Check the proportions of $p$-value of the $F$-test in the `F_pvalue` column that are below the 5% significance level. Note that these tests were run using the the second split of the data that was *not used* to select the model.


_Assign your answer to an object called `fs_split2_type_I_error`. Your answer should be a single number._

In [None]:
# fs_split2_type_I_error <- ... 

# your code here
fail() # No Answer - remove if you provide an answer

fs_split2_type_I_error

In [None]:
test_3.2()

**Question 3.3**
<br>{points: 1}

True or false?

If we split the data and use different part for model selection and inference, the type I error of the F-test after the forward selection is close to the significance level. 
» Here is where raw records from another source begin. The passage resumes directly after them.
-- pv_equiv track=rewrite | github.com/carbeck/ayerinumbers | ayerinumbers.py | rsplit_str
-- ===== SOURCE A (Python) =====
-- def rsplit_str(s, i):
--     '''Splits string after i digits from the back'''
--
--     # Containers
--     chars = ''
--     spl = []
--
--     # Calculate the modulo the last index results in for the length of the group
--     # 12345, split into groups of max. 3 => last index: 4, 4 % 3 = 1
--     m = (len(s) - 1) % i
--
--     for n, char in enumerate(s):
--         chars += char;
--         if n % i == m:
--             spl.append(chars);
--             chars = ''
--
--     return spl
-- ===== SOURCE B (Python) =====
-- def rsplit_str(s, i):
--     '''Splits string after i digits from the back'''
--     if not s:
--         return []
--     k = abs(i)
--     first = (len(s) - 1) % k + 1
--     return [s[:first]] + [s[j:j+k] for j in range(first, len(s), k)]
-- ===== Notes on version B (the rewrite author's own statement) =====
-- stated objective: simpler
-- what changed: B replaces A's per-character accumulator loop with its modulo flush test by computing the front-chunk length once and emitting slices at arithmetic offsets (per-slice copies instead of per-char string building).
import Mathlib
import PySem

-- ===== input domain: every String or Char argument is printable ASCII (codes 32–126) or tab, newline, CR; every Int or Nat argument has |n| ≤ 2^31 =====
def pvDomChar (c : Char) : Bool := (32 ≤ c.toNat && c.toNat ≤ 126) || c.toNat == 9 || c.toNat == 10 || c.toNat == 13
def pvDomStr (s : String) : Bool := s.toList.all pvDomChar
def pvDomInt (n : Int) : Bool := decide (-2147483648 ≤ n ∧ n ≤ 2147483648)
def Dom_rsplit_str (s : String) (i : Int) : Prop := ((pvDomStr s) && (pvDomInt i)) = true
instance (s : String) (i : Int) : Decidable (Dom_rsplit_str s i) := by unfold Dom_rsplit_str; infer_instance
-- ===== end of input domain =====

-- B computes the front-chunk length once and slices at arithmetic offsets instead of
-- A's per-character accumulator loop with a modulo flush test (simpler; timing run measured it faster by a constant factor).

-- ===== PORT A =====
def rsplit_str (s : String) (i : Int) : List String :=
  let l := s.toList
  let m := PySem.Int.mod ((l.length : Int) - 1) i
  (((PySem.List.enumerate l).foldl
      (fun (st : List Char × List (List Char)) (nc : Int × Char) =>
        let chars := st.1 ++ [nc.2]
        if PySem.Int.mod nc.1 i == m then (([] : List Char), st.2 ++ [chars])
        else (chars, st.2))
      ([], [])).2).map String.ofList

-- ===== PORT B =====
def rsplit_str_alt (s : String) (i : Int) : List String :=
  let l := s.toList
  if l.isEmpty then []
  else
    let k : Int := (i.natAbs : Int)
    let first : Int := PySem.Int.mod ((l.length : Int) - 1) k + 1
    String.ofList (PySem.List.slice l none (some first)) ::
      (PySem.List.pyRange first (l.length : Int) k).map
        (fun j => String.ofList (PySem.List.slice l (some j) (some (j + k))))

-- ===== PRECONDITION & SPEC =====
-- Pre_ excludes exactly i = 0, where A raises ZeroDivisionError on '% i'.
def Pre_rsplit_str (s : String) (i : Int) : Prop := i ≠ 0
instance (s : String) (i : Int) : Decidable (Pre_rsplit_str s i) := by unfold Pre_rsplit_str; infer_instance
def pvWitness_rsplit_str : String × Int := ("12345", 3)

def Spec_rsplit_str (s : String) (i : Int) (out : List String) : Prop := out = rsplit_str_alt s i
instance (s : String) (i : Int) (out : List String) : Decidable (Spec_rsplit_str s i out) := by unfold Spec_rsplit_str; infer_instance

-- ===== CLAIM (what is proved, stated in full; the proofs are below) =====
def Claim_equal_rsplit_str : Prop := ∀ (s : String) (i : Int), Dom_rsplit_str s i → Pre_rsplit_str s i → Spec_rsplit_str s i (rsplit_str s i)

-- ===== LEMMAS AND PROOFS =====

/-- `c` prepended onto the first block, if any. -/
def prependFirst (c : List Char) : List (List Char) → List (List Char)
  | [] => []
  | h :: t => (c ++ h) :: t

theorem prependFirst_nil (xs : List (List Char)) : prependFirst [] xs = xs := by
  cases xs <;> simp [prependFirst]

/-- Rear-aligned grouping: first chunk has `r+1` characters, the rest `k`;
a trailing partial chunk (never reached with the divisibility invariant) is dropped,
matching A's discarded leftover buffer. -/
def chunks (k : Nat) (l : List Char) (r : Nat) : List (List Char) :=
  if h : l.length ≤ r then []
  else (l.take (r + 1)) :: chunks k (l.drop (r + 1)) (k - 1)
termination_by l.length
decreasing_by simp; omega

theorem chunks_nil (k r : Nat) : chunks k [] r = [] := by
  rw [chunks]; simp

/-- Python `%` (fmod) agrees on two arguments iff the divisor divides their difference. -/
theorem pymod_eq_iff (a b i : Int) :
    PySem.Int.mod a i = PySem.Int.mod b i ↔ i ∣ (a - b) := by
  constructor
  · intro h
    have ha := PySem.Int.floordiv_mul_add_mod a i
    have hb := PySem.Int.floordiv_mul_add_mod b i
    refine ⟨PySem.Int.floordiv a i - PySem.Int.floordiv b i, ?_⟩
    rw [mul_sub, mul_comm i, mul_comm i]
    linarith
  · rintro ⟨c, hc⟩
    have hab : a = b + i * c := by linarith
    rw [hab]
    show Int.fmod (b + i * c) i = Int.fmod b i
    exact Int.add_mul_fmod_self_left b i c

/-- Characterisation of A's fold: countdown `r` to the next flush. -/
theorem loopA (i tgt : Int) (k : Nat)
    (htest : ∀ j : Int, ((PySem.Int.mod j i == PySem.Int.mod tgt i) = true) ↔ (k : Int) ∣ (j - tgt)) :
    ∀ (l : List Char) (n : Int) (r : Nat) (c : List Char) (spl : List (List Char)),
      r < k → (k : Int) ∣ (n + r - tgt) →
      ((PySem.List.enumerate l n).foldl
        (fun (st : List Char × List (List Char)) (nc : Int × Char) =>
          let chars := st.1 ++ [nc.2]
          if PySem.Int.mod nc.1 i == PySem.Int.mod tgt i then (([] : List Char), st.2 ++ [chars])
          else (chars, st.2)) (c, spl)).2
        = spl ++ prependFirst c (chunks k l r) := by
  intro l
  induction l with
  | nil =>
    intro n r c spl _ _
    simp [PySem.List.enumerate_nil, chunks_nil, prependFirst]
  | cons x xs ih =>
    intro n r c spl hr hdvd
    rw [PySem.List.enumerate_cons, List.foldl_cons]
    cases r with
    | zero =>
      have hk : 0 < k := hr
      have ht : (PySem.Int.mod n i == PySem.Int.mod tgt i) = true := by
        refine (htest n).mpr ?_
        simpa using hdvd
      simp only [ht, if_true]
      have hcast : ((k - 1 : Nat) : Int) = (k : Int) - 1 := by
        omega
      have hstep : (k : Int) ∣ (n + 1 + ((k - 1 : Nat) : Int) - tgt) := by
        rw [hcast]
        have h0 : (k : Int) ∣ (n - tgt) := by simpa using hdvd
        have : n + 1 + ((k : Int) - 1) - tgt = (n - tgt) + k := by ring
        rw [this]
        exact dvd_add h0 dvd_rfl
      have := ih (n + 1) (k - 1) [] (spl ++ [c ++ [x]]) (by omega) hstep
      rw [this]
      have hch : chunks k (x :: xs) 0 = [x] :: chunks k xs (k - 1) := by
        rw [chunks]; simp
      rw [hch, prependFirst_nil]
      simp [prependFirst]
    | succ s =>
      have ht : ¬ ((PySem.Int.mod n i == PySem.Int.mod tgt i) = true) := by
        intro h
        have h0 : (k : Int) ∣ (n - tgt) := (htest n).mp h
        have h1 : (k : Int) ∣ ((s : Int) + 1) := by
          have : (n + ((s + 1 : Nat) : Int) - tgt) - (n - tgt) = (s : Int) + 1 := by
            push_cast; ring
          have := dvd_sub hdvd h0
          rwa [‹(n + ((s + 1 : Nat) : Int) - tgt) - (n - tgt) = (s : Int) + 1›] at this
        have h2 : (k : Nat) ∣ (s + 1) := by exact_mod_cast h1
        have := Nat.le_of_dvd (Nat.succ_pos s) h2
        omega
      simp only [if_neg ht]
      have hstep : (k : Int) ∣ (n + 1 + (s : Int) - tgt) := by
        have : n + 1 + (s : Int) - tgt = n + ((s + 1 : Nat) : Int) - tgt := by push_cast; ring
        rw [this]; exact hdvd
      have := ih (n + 1) s (c ++ [x]) spl (by omega) hstep
      rw [this]
      congr 1
      by_cases hle : xs.length ≤ s
      · have h1 : chunks k (x :: xs) (s + 1) = [] := by
          rw [chunks]; simp [hle]
        have h2 : chunks k xs s = [] := by
          rw [chunks]; simp [hle]
        rw [h1, h2]; rfl
      · have h1 : chunks k (x :: xs) (s + 1)
            = (x :: xs.take (s + 1)) :: chunks k (xs.drop (s + 1)) (k - 1) := by
          rw [chunks]
          simp [hle, List.take_succ_cons]
        have h2 : chunks k xs s = xs.take (s + 1) :: chunks k (xs.drop (s + 1)) (k - 1) := by
          rw [chunks]; simp [hle]
        rw [h1, h2]
        simp [prependFirst]

/-- `range(a, b, k)` with positive step `k`: cons unfolding. -/
theorem pyRange_pos_cons (a b s : Int) (hs : 0 < s) (hab : a < b) :
    PySem.List.pyRange a b s = a :: PySem.List.pyRange (a + s) b s := by
  rw [PySem.List.pyRange_of_pos a b hs, PySem.List.pyRange_of_pos (a + s) b hs]
  have hx : 0 ≤ b - a - 1 := by omega
  have hq : 0 ≤ (b - a - 1) / s := Int.ediv_nonneg hx (le_of_lt hs)
  have hsum : (b - a + s - 1) / s = (b - a - 1) / s + 1 := by
    have : b - a + s - 1 = (b - a - 1) + 1 * s := by ring
    rw [this, Int.add_mul_ediv_right _ _ (by omega : s ≠ 0)]
  by_cases h2 : a + s < b
  · have hcnt : ((b - a + s - 1) / s).toNat = ((b - (a + s) + s - 1) / s).toNat + 1 := by
      have : b - (a + s) + s - 1 = b - a - 1 := by ring
      rw [this, hsum]
      omega
    rw [if_pos hab, if_pos h2, hcnt, List.range_succ_eq_map]
    simp only [List.map_cons, List.map_map]
    congr 1
    · simp
    · apply List.map_congr_left
      intro t _
      simp [Function.comp]
      ring
  · have hx2 : b - a - 1 < s := by omega
    have hq0 : (b - a - 1) / s = 0 := Int.ediv_eq_zero_of_lt hx hx2
    have hcnt : ((b - a + s - 1) / s).toNat = 1 := by
      rw [hsum, hq0]
      omega
    rw [if_pos hab, if_neg h2, hcnt]
    simp

/-- `range(a, b, k)` with positive step: nil when the range is empty. -/
theorem pyRange_pos_nil (a b s : Int) (hs : 0 < s) (hab : b ≤ a) :
    PySem.List.pyRange a b s = [] := by
  rw [PySem.List.pyRange_of_pos a b hs]
  rw [if_neg (by omega)]
  simp

/-- B's slice comprehension equals the `chunks` tail. -/
theorem rangeChunks (l : List Char) (k : Nat) (hk : 0 < k) (d : Nat) :
    ∀ (j : Nat), j ≤ l.length → l.length - j = d * k →
    (PySem.List.pyRange (j : Int) (l.length : Int) (k : Int)).map
        (fun t => String.ofList (PySem.List.slice l (some t) (some (t + (k : Int)))))
      = (chunks k (l.drop j) (k - 1)).map String.ofList := by
  induction d with
  | zero =>
    intro j hj hd
    have hjl : j = l.length := by omega
    subst hjl
    rw [pyRange_pos_nil _ _ _ (by exact_mod_cast hk) (le_refl _)]
    simp [chunks_nil]
  | succ d ih =>
    intro j hj hd
    have hkle : k ≤ l.length - j := by
      calc k = 1 * k := (one_mul k).symm
        _ ≤ (d + 1) * k := Nat.mul_le_mul_right k (by omega)
        _ = l.length - j := hd.symm
    have hjlt : j < l.length := by omega
    rw [pyRange_pos_cons _ _ _ (by exact_mod_cast hk) (by exact_mod_cast hjlt)]
    have hcast : ((j : Int) + (k : Int)) = ((j + k : Nat) : Int) := by push_cast; ring
    rw [List.map_cons, hcast]
    have hd2 : l.length - (j + k) = d * k := by
      have h1 : (d + 1) * k = d * k + k := by ring
      rw [h1] at hd
      generalize hm : d * k = m at hd ⊢
      omega
    have htail := ih (j + k) (by omega) hd2
    rw [htail]
    have hch : chunks k (l.drop j) (k - 1)
        = (l.drop j).take k :: chunks k (l.drop (j + k)) (k - 1) := by
      rw [chunks]
      rw [dif_neg (by simp; omega)]
      congr 2
      · omega
      · rw [List.drop_drop]
        congr 1
        omega
    have hsl : PySem.List.slice l (some (j : Int)) (some ((j + k : Nat) : Int)) = (l.drop j).take k := by
      rw [PySem.List.slice_natCast]
      congr 1
      omega
    rw [hch, List.map_cons, hsl]

-- ===== VERDICT (by name: the statement is the Claim_ definition above) =====
theorem rsplit_str_spec : Claim_equal_rsplit_str := by
  intro s i _ hpre
  unfold Spec_rsplit_str
  simp only [rsplit_str, rsplit_str_alt]
  by_cases hnil : s.toList.isEmpty
  · have h0 : s.toList = [] := by simpa using hnil
    simp [h0, PySem.List.enumerate_nil]
  · have h0 : (s.toList.isEmpty) = false := by simpa using hnil
    rw [h0]
    simp only [Bool.false_eq_true, if_false]
    have hl0 : s.toList ≠ [] := by simpa [List.isEmpty_iff] using hnil
    have hL : 1 ≤ s.toList.length := List.length_pos_of_ne_nil hl0
    have hk : 0 < i.natAbs := Int.natAbs_pos.mpr hpre
    have htest : ∀ j : Int,
        ((PySem.Int.mod j i == PySem.Int.mod ((s.toList.length : Int) - 1) i) = true)
          ↔ ((i.natAbs : Int)) ∣ (j - ((s.toList.length : Int) - 1)) := by
      intro j
      rw [beq_iff_eq, pymod_eq_iff]
      exact (Int.natAbs_dvd).symm
    set r0 := (s.toList.length - 1) % i.natAbs with hr0
    have hr0lt : r0 < i.natAbs := Nat.mod_lt _ hk
    have hr0le : r0 ≤ s.toList.length - 1 := Nat.mod_le _ _
    have hc1 : ((s.toList.length : Int) - 1) = ((s.toList.length - 1 : Nat) : Int) := by omega
    have hdvd0 : ((i.natAbs : Nat) : Int) ∣ ((0 : Int) + (r0 : Int) - ((s.toList.length : Int) - 1)) := by
      rw [hc1]
      have he : (0 : Int) + (r0 : Int) - ((s.toList.length - 1 : Nat) : Int)
          = -(((s.toList.length - 1) - r0 : Nat) : Int) := by omega
      rw [he, dvd_neg]
      exact_mod_cast Nat.dvd_sub_mod (s.toList.length - 1)
    have hA := loopA i ((s.toList.length : Int) - 1) i.natAbs htest s.toList 0 r0 [] [] hr0lt hdvd0
    rw [hA, List.nil_append, prependFirst_nil]
    have hch : chunks i.natAbs s.toList r0
        = s.toList.take (r0 + 1) :: chunks i.natAbs (s.toList.drop (r0 + 1)) (i.natAbs - 1) := by
      rw [chunks, dif_neg (by omega)]
    have hfirst : PySem.Int.mod ((s.toList.length : Int) - 1) ((i.natAbs : Nat) : Int) + 1
        = ((r0 + 1 : Nat) : Int) := by
      rw [PySem.Int.mod_eq_emod_of_pos (by exact_mod_cast hk), hc1, hr0]
      push_cast
      ring
    obtain ⟨d, hdk⟩ : ∃ d, s.toList.length - (r0 + 1) = d * i.natAbs := by
      have hdv : i.natAbs ∣ s.toList.length - (r0 + 1) := by
        have h2 : s.toList.length - (r0 + 1) = (s.toList.length - 1) - r0 := by omega
        rw [h2, hr0]
        exact Nat.dvd_sub_mod (s.toList.length - 1)
      obtain ⟨d, hd⟩ := hdv
      exact ⟨d, by rw [hd, Nat.mul_comm]⟩
    have hrange := rangeChunks s.toList i.natAbs hk d (r0 + 1) (by omega) hdk
    rw [hfirst, PySem.List.slice_to_natCast, hch, List.map_cons, hrange]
_Assign your answer to an object called `answer3.3`. Your answer should be either "true" or "false", surrounded by quotes._

In [None]:
# answer3.3 <- ...

# your code here
fail() # No Answer - remove if you provide an answer

In [None]:
test_3.3()

### Class discussion 
Contrast the `forward_selection_type_I_error` and `nominal_type_I_error`. Are they similar? Why do you think this is happening. 

<font color='darkred'>The post-inference problem in models selected through forward selection, as examined in this simulation study, *also occurs with LASSO*. </font>

In the tutorial, you will address the problem by splitting the dataset -- one part for selecting variables using LASSO and the other for fitting the model for inference. 

## Conclusions

#### Lasso has two problems:

- **Biased estimators**: we can take care of this by fitting regular least squares on the variables selected by Lasso. This approach is called **post-lasso**.

- **Post-inference**: fitting a LS regression after LASSO, we are using the data to select the variables as well as to conduct inference. We cannot rely on the inference given by the `lm`, unless we split the data to take care of this problem.

#### Post-inference problem:

- we can not use the same data to select variables of the model and to conduct inference ("double dipping"). 

- the inference results given by the `lm` are not valid (as seen in the first part of the worksheet). 

- if we split the data, we can use one part to select and the other part to estimate and build tests.

- more sophisticated methods have been proposed to address this problem (beyond the scope of this course).